124 Several sounds in this section appear at the beginning of Ether, the first minute of which is analysed in Chapter 6 from a spatial perspective. As discussed in Chapter 6, the spatial organisation at the beginning of Ether is based on a double spiral which is conveyed through loudspeakers placed in a setup that can be described as a cruciform overlaid with a square (see Figure 6-7). However, after the second minute of the piece the double spiral slowly gives way to spatial organisation through stereo pairing, albeit as conveyed through the unusual loudspeaker setup.

117 (ii) Les Forges de l’Invisible

In Les Forges de l’Invisible inharmonic and noise-based spectra are frequently embedded in sounds containing harmonic spectral components, allowing relationships to occur between harmonic spectra that could not otherwise exist. For example, instances of simultaneous harmonic spectra are vitalised by virtue of the connectivity and diversity offered by various degrees of inharmonic and noise-based spectra.
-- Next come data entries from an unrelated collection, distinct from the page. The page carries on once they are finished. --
-- B's ladder walk equals the running max of pvLevel over the tokens
theorem pvPick_eq_fold (ts : List String) :
    pvPick pvLadder (PySem.Set.ofList ts) = pvFold ts 0 := by
  simp only [pvLadder, pvPick]
  by_cases h5 : ∃ t ∈ ts, t ∈ pvHigh
  · rw [if_pos ((pv_isdisjoint_false ts pvHigh).mpr h5)]
    obtain ⟨t, ht, htg⟩ := h5
    have h1 : (5:Int) ≤ pvFold ts 0 := (pvLevel_high t htg).1 ▸ pvFold_ge_elem ts 0 t ht
    have h2 : pvFold ts 0 ≤ 5 := pvFold_le ts 0 5 (by norm_num)
      (fun u _ => by unfold pvLevel; split_ifs <;> norm_num)
    omega
  rw [if_neg (by rw [pv_isdisjoint_false]; exact h5)]
  push_neg at h5
  have le4 : ∀ u ∈ ts, pvLevel u ≤ 4 := by
    intro u hu
    have := h5 u hu
    unfold pvLevel
    simp only [List.contains_eq_mem, decide_eq_true_eq]
    split_ifs with h <;> first | exact absurd h this | norm_num
  by_cases h4 : ∃ t ∈ ts, t ∈ pvModHigh
  · rw [if_pos ((pv_isdisjoint_false ts pvModHigh).mpr h4)]
    obtain ⟨t, ht, htg⟩ := h4
    have h1 : (4:Int) ≤ pvFold ts 0 := (pvLevel_modhigh t htg).1 ▸ pvFold_ge_elem ts 0 t ht
    have h2 : pvFold ts 0 ≤ 4 := pvFold_le ts 0 4 (by norm_num) le4
    omega
  rw [if_neg (by rw [pv_isdisjoint_false]; exact h4)]
  push_neg at h4
  have le3 : ∀ u ∈ ts, pvLevel u ≤ 3 := by
    intro u hu
    have g5 := h5 u hu; have g4 := h4 u hu
    unfold pvLevel
    simp only [List.contains_eq_mem, decide_eq_true_eq]
    split_ifs with h h' <;> first | exact absurd h g5 | exact absurd h' g4 | norm_num
  by_cases h3 : ∃ t ∈ ts, t ∈ pvMed
  · rw [if_pos ((pv_isdisjoint_false ts pvMed).mpr h3)]
    obtain ⟨t, ht, htg⟩ := h3
    have h1 : (3:Int) ≤ pvFold ts 0 := (pvLevel_med t htg).1 ▸ pvFold_ge_elem ts 0 t ht
    have h2 : pvFold ts 0 ≤ 3 := pvFold_le ts 0 3 (by norm_num) le3
    omega
  rw [if_neg (by rw [pv_isdisjoint_false]; exact h3)]
  push_neg at h3
  have le2 : ∀ u ∈ ts, pvLevel u ≤ 2 := by
    intro u hu
    have g5 := h5 u hu; have g4 := h4 u hu; have g3 := h3 u hu
    unfold pvLevel
    simp only [List.contains_eq_mem, decide_eq_true_eq]
    split_ifs with h h' h'' <;>
      first | exact absurd h g5 | exact absurd h' g4 | exact absurd h'' g3 | norm_num
  by_cases h2 : ∃ t ∈ ts, t ∈ pvModMed
  · rw [if_pos ((pv_isdisjoint_false ts pvModMed).mpr h2)]
    obtain ⟨t, ht, htg⟩ := h2
    have hA : (2:Int) ≤ pvFold ts 0 := (pvLevel_modmed t htg).1 ▸ pvFold_ge_elem ts 0 t ht
    have hB : pvFold ts 0 ≤ 2 := pvFold_le ts 0 2 (by norm_num) le2
    omega
  rw [if_neg (by rw [pv_isdisjoint_false]; exact h2)]
  push_neg at h2
  have le1 : ∀ u ∈ ts, pvLevel u ≤ 1 := by
    intro u hu
    have g5 := h5 u hu; have g4 := h4 u hu; have g3 := h3 u hu; have g2 := h2 u hu
    unfold pvLevel
    simp only [List.contains_eq_mem, decide_eq_true_eq]
    split_ifs with h h' h'' h''' <;>
      first | exact absurd h g5 | exact absurd h' g4 | exact absurd h'' g3 | exact absurd h''' g2 | norm_num
  by_cases h1 : ∃ t ∈ ts, t ∈ pvLow
  · rw [if_pos ((pv_isdisjoint_false ts pvLow).mpr h1)]
    obtain ⟨t, ht, htg⟩ := h1
    have hA : (1:Int) ≤ pvFold ts 0 := (pvLevel_low t htg).1 ▸ pvFold_ge_elem ts 0 t ht
    have hB : pvFold ts 0 ≤ 1 := pvFold_le ts 0 1 (by norm_num) le1
    omega
  rw [if_neg (by rw [pv_isdisjoint_false]; exact h1)]
  push_neg at h1
  have le0 : pvFold ts 0 ≤ 0 := pvFold_le ts 0 0 (le_refl 0) (fun u hu =>
    le_of_eq (pvLevel_none u (h1 u hu) (h2 u hu) (h3 u hu) (h4 u hu) (h5 u hu)))
  have ge0 := pvFold_ge_init ts 0
  omega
Additionally, relationships between various registers of inharmonicity and noise are enhanced through harmonic spectra. This is because, within my works and particularly in Les Forges de l’Invisible, the relationships harmonic spectra have with other harmonic spectra are often conditioned and qualified by the types of inharmonic and noise spectra in the same topology and vice versa. For example, different degrees of inharmonicity help to separate sounds that occupy identical, similar, or contiguous pitch spaces in the second movement of Les Forges de l’Invisible. Additionally inharmonicity can appear to engender pitch motion, and it can serve to bind spectral space in instances where a harmonic topology can, otherwise, seem spread out.